── SOURCE RECORDS ──

-- B replaces A's dedup-by-rescan loop + comparison sort of enriched records with a counting sort
-- (names bucketed by frequency, buckets walked from the highest count downwards); objective: faster.

-- ===== PORT A =====
def ranking_list_of_topic (topics_list : List (List Int)) : List Int :=
  -- i[0] raises IndexError on an empty inner list; Pre_ excludes those inputs (pyGetD is the total form under that precondition)
  let matching_topic : PySem.Dict Int Int :=
    topics_list.foldl (fun d i =>
      if d.contains (PySem.List.pyGetD i 0 0) = false then d.insert (PySem.List.pyGetD i 0 0) 0
      else d.insert (PySem.List.pyGetD i 0 0) (d.getD (PySem.List.pyGetD i 0 0) 0 + 1)) PySem.Dict.empty
  let list_of_topics : List (List Int) :=
    topics_list.foldl (fun acc topic =>
      if acc ≠ [] then
        if PySem.List.pyGetD topic 0 0 ∉ acc.map (fun i => PySem.List.pyGetD i 0 0) then
          acc ++ [topic ++ [matching_topic.getD (PySem.List.pyGetD topic 0 0) 0]]
        else acc
      else acc ++ [topic ++ [matching_topic.getD (PySem.List.pyGetD topic 0 0) 0]]) []
  let sorted_topics := PySem.List.sorted list_of_topics (fun x => PySem.List.pyGetD x (-1) 0) true
  PySem.List.slice (sorted_topics.map (fun i => PySem.List.pyGetD i 0 0)) none (some 5)

-- ===== PORT B =====
-- the 'for c in range(…, 0, -1): … if len(result) >= 5: break' loop of Source B
def rankCollect (buckets : PySem.Dict Int (List Int)) : List Int → List Int → List Int
  | [], result => result
  | c :: cs, result =>
    let result' := result ++ buckets.getD c []
    if 5 ≤ result'.length then result' else rankCollect buckets cs result'

def ranking_list_of_topic_alt (topics_list : List (List Int)) : List Int :=
  let counts : PySem.Dict Int Int :=
    topics_list.foldl (fun d topic =>
      d.insert (PySem.List.pyGetD topic 0 0) (d.getD (PySem.List.pyGetD topic 0 0) 0 + 1)) PySem.Dict.empty
  if counts.items = [] then []
  else
    let buckets : PySem.Dict Int (List Int) :=
      counts.items.foldl (fun b nc => b.modify nc.2 [] (fun l => l ++ [nc.1])) PySem.Dict.empty
    -- max(counts.values()) : counts is nonempty here, so max? is some; .getD 0 is never the default
    let m : Int := (PySem.List.max? counts.values (fun v => v)).getD 0
    PySem.List.slice (rankCollect buckets (PySem.List.pyRange m 0 (-1)) []) none (some 5)

-- ===== PRECONDITION & SPEC =====
-- Pre_ excludes exactly the inputs with an empty inner list, on which Python A raises IndexError at i[0]
def Pre_ranking_list_of_topic (topics_list : List (List Int)) : Prop :=
  ∀ t ∈ topics_list, t ≠ []
instance (topics_list : List (List Int)) : Decidable (Pre_ranking_list_of_topic topics_list) := by
  unfold Pre_ranking_list_of_topic; infer_instance

def pvWitness_ranking_list_of_topic : List (List Int) := [[1, 7], [2], [1, 3]]

def Spec_ranking_list_of_topic (topics_list : List (List Int)) (out : List Int) : Prop := out = ranking_list_of_topic_alt topics_list
instance (topics_list : List (List Int)) (out : List Int) : Decidable (Spec_ranking_list_of_topic topics_list out) := by unfold Spec_ranking_list_of_topic; infer_instance

-- ===== CLAIM (what is proved, stated in full; the proofs are below) =====
def Claim_equal_ranking_list_of_topic : Prop := ∀ (topics_list : List (List Int)), Dom_ranking_list_of_topic topics_list → Pre_ranking_list_of_topic topics_list → Spec_ranking_list_of_topic topics_list (ranking_list_of_topic topics_list)

-- ===== LEMMAS AND PROOFS =====

-- A's first loop, over the list of first elements: final value at k is (count of k) - 1 (0 on first sight, +1 after)
lemma dictA_getD (l : List Int) (d : PySem.Dict Int Int) (k : Int) :
    (l.foldl (fun d x => if d.contains x = false then d.insert x 0
                         else d.insert x (d.getD x 0 + 1)) d).getD k 0
    = if l.count k = 0 then d.getD k 0
      else if d.contains k = true then d.getD k 0 + l.count k else (l.count k : Int) - 1 := by
  induction l generalizing d with
  | nil => simp
  | cons x t ih =>
    simp only [List.foldl_cons]
    by_cases hc : d.contains x = true
    · rw [if_neg (by simp [hc]), ih]
      by_cases hk : k = x
      · subst hk
        simp only [PySem.Dict.getD_insert, PySem.Dict.contains_insert, List.count_cons, hc,
          beq_self_eq_true, Bool.true_or]
        split_ifs
        all_goals try exact ‹False›.elim
        all_goals (push_cast; omega)
      · simp [PySem.Dict.getD_insert, PySem.Dict.contains_insert, hk, Ne.symm hk]
    · have hc' : d.contains x = false := by simpa using hc
      rw [if_pos hc', ih]
      by_cases hk : k = x
      · subst hk
        simp only [PySem.Dict.getD_insert, PySem.Dict.contains_insert, List.count_cons, hc',
          beq_self_eq_true, Bool.true_or]
        split_ifs
        all_goals try exact ‹False›.elim
        all_goals (push_cast; omega)
      · simp [PySem.Dict.getD_insert, PySem.Dict.contains_insert, hk, Ne.symm hk]

-- one insertion step commutes with mapping f when the comparisons agree on the existing elements
lemma map_insertBy {α β : Type} (f : α → β) (p : α → α → Bool) (q : β → β → Bool)
    (x : α) (ys : List α) (h : ∀ b ∈ ys, p x b = q (f x) (f b)) :
    (PySem.List.insertBy p x ys).map f = PySem.List.insertBy q (f x) (ys.map f) := by
  induction ys with
  | nil => simp [PySem.List.insertBy]
  | cons y t ih =>
    have hy : p x y = q (f x) (f y) := h y (by simp)
    by_cases hp : p x y = true
    · simp [PySem.List.insertBy, hp, ← hy]
    · simp only [Bool.not_eq_true] at hp
      simp [PySem.List.insertBy, hp, ← hy, ih (fun b hb => h b (by simp [hb]))]

-- the whole insertion sort commutes with mapping f under the same agreement on all inputs
lemma map_foldl_insertBy {α β : Type} (f : α → β) (p : α → α → Bool) (q : β → β → Bool)
    (l acc : List α) (h : ∀ a ∈ l, ∀ b ∈ l ++ acc, p a b = q (f a) (f b)) :
    (l.foldl (fun acc x => PySem.List.insertBy p x acc) acc).map f
    = (l.map f).foldl (fun acc y => PySem.List.insertBy q y acc) (acc.map f) := by
  induction l generalizing acc with
  | nil => rfl
  | cons a t ih =>
    simp only [List.foldl_cons, List.map_cons]
    rw [← map_insertBy f p q a acc (fun b hb => h a (by simp) b (by simp [hb]))]
    exact ih (PySem.List.insertBy p a acc)
      (fun a' ha' b hb => by
        rcases List.mem_append.1 hb with hb | hb
        · exact h a' (by simp [ha']) b (by simp [hb])
        · rcases (PySem.List.mem_insertBy p a b acc).1 hb with rfl | hb
          · exact h a' (by simp [ha']) b (by simp)
          · exact h a' (by simp [ha']) b (by simp [hb]))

───

__ACTIVITY__
Each line of the data above is to be duplicated exactly.

__ANSWER TO THIS PROBLEM__
-- B replaces A's dedup-by-rescan loop + comparison sort of enriched records with a counting sort
-- (names bucketed by frequency, buckets walked from the highest count downwards); objective: faster.

-- ===== PORT A =====
def ranking_list_of_topic (topics_list : List (List Int)) : List Int :=
  -- i[0] raises IndexError on an empty inner list; Pre_ excludes those inputs (pyGetD is the total form under that precondition)
  let matching_topic : PySem.Dict Int Int :=
    topics_list.foldl (fun d i =>
      if d.contains (PySem.List.pyGetD i 0 0) = false then d.insert (PySem.List.pyGetD i 0 0) 0
      else d.insert (PySem.List.pyGetD i 0 0) (d.getD (PySem.List.pyGetD i 0 0) 0 + 1)) PySem.Dict.empty
  let list_of_topics : List (List Int) :=
    topics_list.foldl (fun acc topic =>
      if acc ≠ [] then
        if PySem.List.pyGetD topic 0 0 ∉ acc.map (fun i => PySem.List.pyGetD i 0 0) then
          acc ++ [topic ++ [matching_topic.getD (PySem.List.pyGetD topic 0 0) 0]]
        else acc
      else acc ++ [topic ++ [matching_topic.getD (PySem.List.pyGetD topic 0 0) 0]]) []
  let sorted_topics := PySem.List.sorted list_of_topics (fun x => PySem.List.pyGetD x (-1) 0) true
  PySem.List.slice (sorted_topics.map (fun i => PySem.List.pyGetD i 0 0)) none (some 5)

-- ===== PORT B =====
-- the 'for c in range(…, 0, -1): … if len(result) >= 5: break' loop of Source B
def rankCollect (buckets : PySem.Dict Int (List Int)) : List Int → List Int → List Int
  | [], result => result
  | c :: cs, result =>
    let result' := result ++ buckets.getD c []
    if 5 ≤ result'.length then result' else rankCollect buckets cs result'

def ranking_list_of_topic_alt (topics_list : List (List Int)) : List Int :=
  let counts : PySem.Dict Int Int :=
    topics_list.foldl (fun d topic =>
      d.insert (PySem.List.pyGetD topic 0 0) (d.getD (PySem.List.pyGetD topic 0 0) 0 + 1)) PySem.Dict.empty
  if counts.items = [] then []
  else
    let buckets : PySem.Dict Int (List Int) :=
      counts.items.foldl (fun b nc => b.modify nc.2 [] (fun l => l ++ [nc.1])) PySem.Dict.empty
    -- max(counts.values()) : counts is nonempty here, so max? is some; .getD 0 is never the default
    let m : Int := (PySem.List.max? counts.values (fun v => v)).getD 0
    PySem.List.slice (rankCollect buckets (PySem.List.pyRange m 0 (-1)) []) none (some 5)

-- ===== PRECONDITION & SPEC =====
-- Pre_ excludes exactly the inputs with an empty inner list, on which Python A raises IndexError at i[0]
def Pre_ranking_list_of_topic (topics_list : List (List Int)) : Prop :=
  ∀ t ∈ topics_list, t ≠ []
instance (topics_list : List (List Int)) : Decidable (Pre_ranking_list_of_topic topics_list) := by
  unfold Pre_ranking_list_of_topic; infer_instance

def pvWitness_ranking_list_of_topic : List (List Int) := [[1, 7], [2], [1, 3]]

def Spec_ranking_list_of_topic (topics_list : List (List Int)) (out : List Int) : Prop := out = ranking_list_of_topic_alt topics_list
instance (topics_list : List (List Int)) (out : List Int) : Decidable (Spec_ranking_list_of_topic topics_list out) := by unfold Spec_ranking_list_of_topic; infer_instance

-- ===== CLAIM (what is proved, stated in full; the proofs are below) =====
def Claim_equal_ranking_list_of_topic : Prop := ∀ (topics_list : List (List Int)), Dom_ranking_list_of_topic topics_list → Pre_ranking_list_of_topic topics_list → Spec_ranking_list_of_topic topics_list (ranking_list_of_topic topics_list)

-- ===== LEMMAS AND PROOFS =====

-- A's first loop, over the list of first elements: final value at k is (count of k) - 1 (0 on first sight, +1 after)
lemma dictA_getD (l : List Int) (d : PySem.Dict Int Int) (k : Int) :
    (l.foldl (fun d x => if d.contains x = false then d.insert x 0
                         else d.insert x (d.getD x 0 + 1)) d).getD k 0
    = if l.count k = 0 then d.getD k 0
      else if d.contains k = true then d.getD k 0 + l.count k else (l.count k : Int) - 1 := by
  induction l generalizing d with
  | nil => simp
  | cons x t ih =>
    simp only [List.foldl_cons]
    by_cases hc : d.contains x = true
    · rw [if_neg (by simp [hc]), ih]
      by_cases hk : k = x
      · subst hk
        simp only [PySem.Dict.getD_insert, PySem.Dict.contains_insert, List.count_cons, hc,
          beq_self_eq_true, Bool.true_or]
        split_ifs
        all_goals try exact ‹False›.elim
        all_goals (push_cast; omega)
      · simp [PySem.Dict.getD_insert, PySem.Dict.contains_insert, hk, Ne.symm hk]
    · have hc' : d.contains x = false := by simpa using hc
      rw [if_pos hc', ih]
      by_cases hk : k = x
      · subst hk
        simp only [PySem.Dict.getD_insert, PySem.Dict.contains_insert, List.count_cons, hc',
          beq_self_eq_true, Bool.true_or]
        split_ifs
        all_goals try exact ‹False›.elim
        all_goals (push_cast; omega)
      · simp [PySem.Dict.getD_insert, PySem.Dict.contains_insert, hk, Ne.symm hk]

-- one insertion step commutes with mapping f when the comparisons agree on the existing elements
lemma map_insertBy {α β : Type} (f : α → β) (p : α → α → Bool) (q : β → β → Bool)
    (x : α) (ys : List α) (h : ∀ b ∈ ys, p x b = q (f x) (f b)) :
    (PySem.List.insertBy p x ys).map f = PySem.List.insertBy q (f x) (ys.map f) := by
  induction ys with
  | nil => simp [PySem.List.insertBy]
  | cons y t ih =>
    have hy : p x y = q (f x) (f y) := h y (by simp)
    by_cases hp : p x y = true
    · simp [PySem.List.insertBy, hp, ← hy]
    · simp only [Bool.not_eq_true] at hp
      simp [PySem.List.insertBy, hp, ← hy, ih (fun b hb => h b (by simp [hb]))]

-- the whole insertion sort commutes with mapping f under the same agreement on all inputs
lemma map_foldl_insertBy {α β : Type} (f : α → β) (p : α → α → Bool) (q : β → β → Bool)
    (l acc : List α) (h : ∀ a ∈ l, ∀ b ∈ l ++ acc, p a b = q (f a) (f b)) :
    (l.foldl (fun acc x => PySem.List.insertBy p x acc) acc).map f
    = (l.map f).foldl (fun acc y => PySem.List.insertBy q y acc) (acc.map f) := by
  induction l generalizing acc with
  | nil => rfl
  | cons a t ih =>
    simp only [List.foldl_cons, List.map_cons]
    rw [← map_insertBy f p q a acc (fun b hb => h a (by simp) b (by simp [hb]))]
    exact ih (PySem.List.insertBy p a acc)
      (fun a' ha' b hb => by
        rcases List.mem_append.1 hb with hb | hb
        · exact h a' (by simp [ha']) b (by simp [hb])
        · rcases (PySem.List.mem_insertBy p a b acc).1 hb with rfl | hb
          · exact h a' (by simp [ha']) b (by simp)
          · exact h a' (by simp [ha']) b (by simp [hb]))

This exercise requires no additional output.